*Goal of the exercise*: Below is some data. Retype exactly the lines starting at the one with "-- pv_equiv track=rewrite | github.com/DoctorLoki/tools" and ending at the one with "-- stated objective: simpler".

####

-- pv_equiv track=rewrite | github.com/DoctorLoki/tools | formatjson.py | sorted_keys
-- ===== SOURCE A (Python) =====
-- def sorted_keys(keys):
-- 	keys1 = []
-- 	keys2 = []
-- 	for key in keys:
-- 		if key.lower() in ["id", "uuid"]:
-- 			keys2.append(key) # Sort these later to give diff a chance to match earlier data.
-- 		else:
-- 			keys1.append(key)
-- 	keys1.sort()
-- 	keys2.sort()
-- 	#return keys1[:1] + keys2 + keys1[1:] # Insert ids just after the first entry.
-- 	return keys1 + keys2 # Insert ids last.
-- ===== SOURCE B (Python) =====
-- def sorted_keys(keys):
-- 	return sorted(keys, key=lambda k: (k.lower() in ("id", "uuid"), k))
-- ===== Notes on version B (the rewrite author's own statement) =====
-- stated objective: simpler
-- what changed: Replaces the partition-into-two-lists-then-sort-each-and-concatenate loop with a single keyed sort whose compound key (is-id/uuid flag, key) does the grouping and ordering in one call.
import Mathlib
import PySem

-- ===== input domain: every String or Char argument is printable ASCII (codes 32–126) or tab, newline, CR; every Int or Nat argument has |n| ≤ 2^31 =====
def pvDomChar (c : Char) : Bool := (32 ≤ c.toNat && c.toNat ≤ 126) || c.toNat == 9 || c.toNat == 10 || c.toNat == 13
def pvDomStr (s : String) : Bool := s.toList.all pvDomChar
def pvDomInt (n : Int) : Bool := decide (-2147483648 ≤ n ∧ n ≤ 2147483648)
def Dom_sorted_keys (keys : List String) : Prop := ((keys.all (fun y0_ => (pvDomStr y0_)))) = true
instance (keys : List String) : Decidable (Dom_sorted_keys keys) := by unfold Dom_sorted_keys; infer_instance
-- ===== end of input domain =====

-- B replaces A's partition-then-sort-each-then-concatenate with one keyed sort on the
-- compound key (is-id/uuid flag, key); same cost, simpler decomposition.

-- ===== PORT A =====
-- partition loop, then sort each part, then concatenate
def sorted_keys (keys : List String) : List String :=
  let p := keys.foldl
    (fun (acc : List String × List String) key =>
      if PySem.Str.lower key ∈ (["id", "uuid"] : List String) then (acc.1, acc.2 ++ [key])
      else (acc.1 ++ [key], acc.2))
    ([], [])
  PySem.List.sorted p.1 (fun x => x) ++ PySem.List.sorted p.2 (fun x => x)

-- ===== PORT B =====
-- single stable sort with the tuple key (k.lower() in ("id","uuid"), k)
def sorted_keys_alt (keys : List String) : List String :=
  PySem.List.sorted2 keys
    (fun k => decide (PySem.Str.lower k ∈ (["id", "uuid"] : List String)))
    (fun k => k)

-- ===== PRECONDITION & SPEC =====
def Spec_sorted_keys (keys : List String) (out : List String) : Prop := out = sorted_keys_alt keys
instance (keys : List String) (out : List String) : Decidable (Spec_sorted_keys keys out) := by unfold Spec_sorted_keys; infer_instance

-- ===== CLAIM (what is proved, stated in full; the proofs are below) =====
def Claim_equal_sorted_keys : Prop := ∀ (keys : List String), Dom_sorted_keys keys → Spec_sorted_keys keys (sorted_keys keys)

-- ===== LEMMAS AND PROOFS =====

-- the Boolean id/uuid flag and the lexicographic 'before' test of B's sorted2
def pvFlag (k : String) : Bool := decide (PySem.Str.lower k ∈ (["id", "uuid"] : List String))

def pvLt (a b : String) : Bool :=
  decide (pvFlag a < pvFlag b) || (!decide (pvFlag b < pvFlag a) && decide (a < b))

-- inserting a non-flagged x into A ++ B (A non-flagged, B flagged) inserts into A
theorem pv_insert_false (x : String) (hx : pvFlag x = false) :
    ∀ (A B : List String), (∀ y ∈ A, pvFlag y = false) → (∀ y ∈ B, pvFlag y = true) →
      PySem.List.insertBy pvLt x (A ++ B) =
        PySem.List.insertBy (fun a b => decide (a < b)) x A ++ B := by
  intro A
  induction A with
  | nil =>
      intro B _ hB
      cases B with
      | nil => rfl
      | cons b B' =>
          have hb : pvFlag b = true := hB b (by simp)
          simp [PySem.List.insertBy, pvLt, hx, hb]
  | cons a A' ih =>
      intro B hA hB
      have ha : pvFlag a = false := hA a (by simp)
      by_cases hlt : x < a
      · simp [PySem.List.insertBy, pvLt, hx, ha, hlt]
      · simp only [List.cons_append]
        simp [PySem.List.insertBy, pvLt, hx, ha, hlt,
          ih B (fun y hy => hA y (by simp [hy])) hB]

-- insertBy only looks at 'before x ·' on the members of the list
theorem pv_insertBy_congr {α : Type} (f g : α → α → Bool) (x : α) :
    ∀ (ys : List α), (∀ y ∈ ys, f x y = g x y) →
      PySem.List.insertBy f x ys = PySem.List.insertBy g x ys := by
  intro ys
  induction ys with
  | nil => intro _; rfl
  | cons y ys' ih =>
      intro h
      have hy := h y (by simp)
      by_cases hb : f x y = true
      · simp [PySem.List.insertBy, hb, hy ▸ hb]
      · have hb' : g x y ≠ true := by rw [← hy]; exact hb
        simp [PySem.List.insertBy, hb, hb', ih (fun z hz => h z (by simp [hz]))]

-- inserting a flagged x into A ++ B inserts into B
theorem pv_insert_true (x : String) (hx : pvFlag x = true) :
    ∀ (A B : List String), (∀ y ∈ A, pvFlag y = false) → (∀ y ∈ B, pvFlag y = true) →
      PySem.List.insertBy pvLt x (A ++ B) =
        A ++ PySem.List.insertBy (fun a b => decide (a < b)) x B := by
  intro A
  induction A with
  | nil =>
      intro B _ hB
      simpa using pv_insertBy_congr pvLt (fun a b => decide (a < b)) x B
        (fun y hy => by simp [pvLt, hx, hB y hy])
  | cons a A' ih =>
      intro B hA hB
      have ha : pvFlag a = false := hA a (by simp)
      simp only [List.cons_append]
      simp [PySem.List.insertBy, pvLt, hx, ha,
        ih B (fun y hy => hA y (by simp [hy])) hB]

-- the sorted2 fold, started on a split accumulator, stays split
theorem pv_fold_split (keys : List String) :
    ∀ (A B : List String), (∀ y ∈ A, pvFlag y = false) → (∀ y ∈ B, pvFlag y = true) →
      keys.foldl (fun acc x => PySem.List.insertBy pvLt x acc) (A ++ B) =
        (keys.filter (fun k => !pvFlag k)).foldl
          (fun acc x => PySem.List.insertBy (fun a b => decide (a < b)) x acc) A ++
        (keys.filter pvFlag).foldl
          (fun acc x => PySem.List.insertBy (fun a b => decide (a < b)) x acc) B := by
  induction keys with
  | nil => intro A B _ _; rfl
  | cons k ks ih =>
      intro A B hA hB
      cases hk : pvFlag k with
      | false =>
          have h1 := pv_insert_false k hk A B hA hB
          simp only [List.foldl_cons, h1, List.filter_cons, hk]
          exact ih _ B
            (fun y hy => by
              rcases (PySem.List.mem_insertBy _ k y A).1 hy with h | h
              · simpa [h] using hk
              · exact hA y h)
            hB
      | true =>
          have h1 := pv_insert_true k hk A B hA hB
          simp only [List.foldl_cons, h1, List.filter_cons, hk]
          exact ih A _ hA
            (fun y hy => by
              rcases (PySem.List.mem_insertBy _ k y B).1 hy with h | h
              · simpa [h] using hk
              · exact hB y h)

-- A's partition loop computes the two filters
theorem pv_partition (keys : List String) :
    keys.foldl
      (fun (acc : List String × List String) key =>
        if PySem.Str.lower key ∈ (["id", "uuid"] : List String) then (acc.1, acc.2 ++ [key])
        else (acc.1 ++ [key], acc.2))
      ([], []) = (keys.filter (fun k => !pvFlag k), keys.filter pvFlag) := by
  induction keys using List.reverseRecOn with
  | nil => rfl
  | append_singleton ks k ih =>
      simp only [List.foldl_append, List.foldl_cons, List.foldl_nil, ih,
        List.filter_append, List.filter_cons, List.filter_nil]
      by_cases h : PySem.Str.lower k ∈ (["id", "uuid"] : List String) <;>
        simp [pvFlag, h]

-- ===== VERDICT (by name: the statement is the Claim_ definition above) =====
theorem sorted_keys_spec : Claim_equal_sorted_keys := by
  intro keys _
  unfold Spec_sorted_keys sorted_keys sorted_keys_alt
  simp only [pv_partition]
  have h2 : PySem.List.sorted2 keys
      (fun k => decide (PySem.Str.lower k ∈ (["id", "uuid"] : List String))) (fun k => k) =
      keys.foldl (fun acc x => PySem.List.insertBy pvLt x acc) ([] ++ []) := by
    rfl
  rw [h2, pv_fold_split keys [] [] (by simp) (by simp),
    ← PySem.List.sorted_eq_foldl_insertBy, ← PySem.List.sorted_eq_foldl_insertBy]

####

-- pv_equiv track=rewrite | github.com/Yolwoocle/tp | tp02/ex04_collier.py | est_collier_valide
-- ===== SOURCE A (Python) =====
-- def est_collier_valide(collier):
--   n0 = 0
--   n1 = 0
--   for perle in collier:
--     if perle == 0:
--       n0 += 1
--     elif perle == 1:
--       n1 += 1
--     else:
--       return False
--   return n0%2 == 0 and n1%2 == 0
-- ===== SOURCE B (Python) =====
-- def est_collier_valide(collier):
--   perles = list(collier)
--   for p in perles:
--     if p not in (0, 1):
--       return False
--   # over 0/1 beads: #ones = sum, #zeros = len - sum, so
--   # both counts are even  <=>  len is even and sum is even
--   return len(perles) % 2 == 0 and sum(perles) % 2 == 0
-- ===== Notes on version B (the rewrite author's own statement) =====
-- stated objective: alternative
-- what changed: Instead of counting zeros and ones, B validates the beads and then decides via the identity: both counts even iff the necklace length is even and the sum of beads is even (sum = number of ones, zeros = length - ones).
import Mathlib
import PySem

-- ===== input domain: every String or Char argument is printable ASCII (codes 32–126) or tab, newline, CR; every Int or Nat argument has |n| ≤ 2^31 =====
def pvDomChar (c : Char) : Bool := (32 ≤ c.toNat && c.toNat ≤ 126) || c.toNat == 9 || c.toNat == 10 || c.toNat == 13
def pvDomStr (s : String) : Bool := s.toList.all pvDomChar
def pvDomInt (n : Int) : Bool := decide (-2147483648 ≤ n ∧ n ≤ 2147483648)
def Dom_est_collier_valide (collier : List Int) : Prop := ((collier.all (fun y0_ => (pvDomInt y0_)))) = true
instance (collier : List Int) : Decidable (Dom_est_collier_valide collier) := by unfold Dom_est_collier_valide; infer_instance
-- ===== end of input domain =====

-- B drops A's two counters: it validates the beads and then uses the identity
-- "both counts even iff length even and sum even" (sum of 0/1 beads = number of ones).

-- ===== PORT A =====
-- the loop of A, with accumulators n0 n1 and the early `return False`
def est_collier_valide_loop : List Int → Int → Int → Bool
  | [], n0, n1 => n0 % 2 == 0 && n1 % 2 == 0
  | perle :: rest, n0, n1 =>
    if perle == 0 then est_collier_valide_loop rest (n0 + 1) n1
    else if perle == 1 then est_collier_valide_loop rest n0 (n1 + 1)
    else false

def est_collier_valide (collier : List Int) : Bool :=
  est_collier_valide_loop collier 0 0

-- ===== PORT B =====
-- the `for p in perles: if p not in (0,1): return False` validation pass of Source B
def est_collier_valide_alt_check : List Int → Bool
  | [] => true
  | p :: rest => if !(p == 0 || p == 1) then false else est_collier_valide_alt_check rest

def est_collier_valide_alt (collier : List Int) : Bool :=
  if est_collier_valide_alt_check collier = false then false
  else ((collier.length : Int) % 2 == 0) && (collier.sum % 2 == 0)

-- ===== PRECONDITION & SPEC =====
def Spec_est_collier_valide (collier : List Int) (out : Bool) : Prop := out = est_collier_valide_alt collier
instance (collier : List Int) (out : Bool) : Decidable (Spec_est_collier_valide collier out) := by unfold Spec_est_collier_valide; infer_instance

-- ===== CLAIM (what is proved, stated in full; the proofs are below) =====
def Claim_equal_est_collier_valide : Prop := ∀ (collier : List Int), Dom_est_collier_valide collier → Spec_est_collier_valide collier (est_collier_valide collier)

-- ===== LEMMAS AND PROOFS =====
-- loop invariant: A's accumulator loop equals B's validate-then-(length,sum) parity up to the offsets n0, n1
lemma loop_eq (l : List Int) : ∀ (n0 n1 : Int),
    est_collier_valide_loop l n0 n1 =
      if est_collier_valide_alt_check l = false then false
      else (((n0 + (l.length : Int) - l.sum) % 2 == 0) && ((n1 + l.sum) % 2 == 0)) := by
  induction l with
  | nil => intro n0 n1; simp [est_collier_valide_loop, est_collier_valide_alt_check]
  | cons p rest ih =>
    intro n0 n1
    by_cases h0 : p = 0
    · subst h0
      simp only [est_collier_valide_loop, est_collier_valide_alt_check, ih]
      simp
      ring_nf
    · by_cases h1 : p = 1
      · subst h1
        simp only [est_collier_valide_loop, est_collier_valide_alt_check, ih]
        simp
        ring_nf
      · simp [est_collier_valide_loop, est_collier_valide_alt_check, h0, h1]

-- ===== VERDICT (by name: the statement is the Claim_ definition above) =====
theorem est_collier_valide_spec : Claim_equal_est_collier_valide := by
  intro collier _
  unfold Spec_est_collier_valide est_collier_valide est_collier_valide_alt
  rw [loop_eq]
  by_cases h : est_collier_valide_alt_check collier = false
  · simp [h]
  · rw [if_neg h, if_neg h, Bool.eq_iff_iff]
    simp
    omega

####

*Solved problem*:
-- pv_equiv track=rewrite | github.com/DoctorLoki/tools | formatjson.py | sorted_keys
-- ===== SOURCE A (Python) =====
-- def sorted_keys(keys):
-- 	keys1 = []
-- 	keys2 = []
-- 	for key in keys:
-- 		if key.lower() in ["id", "uuid"]:
-- 			keys2.append(key) # Sort these later to give diff a chance to match earlier data.
-- 		else:
-- 			keys1.append(key)
-- 	keys1.sort()
-- 	keys2.sort()
-- 	#return keys1[:1] + keys2 + keys1[1:] # Insert ids just after the first entry.
-- 	return keys1 + keys2 # Insert ids last.
-- ===== SOURCE B (Python) =====
-- def sorted_keys(keys):
-- 	return sorted(keys, key=lambda k: (k.lower() in ("id", "uuid"), k))
-- ===== Notes on version B (the rewrite author's own statement) =====
-- stated objective: simpler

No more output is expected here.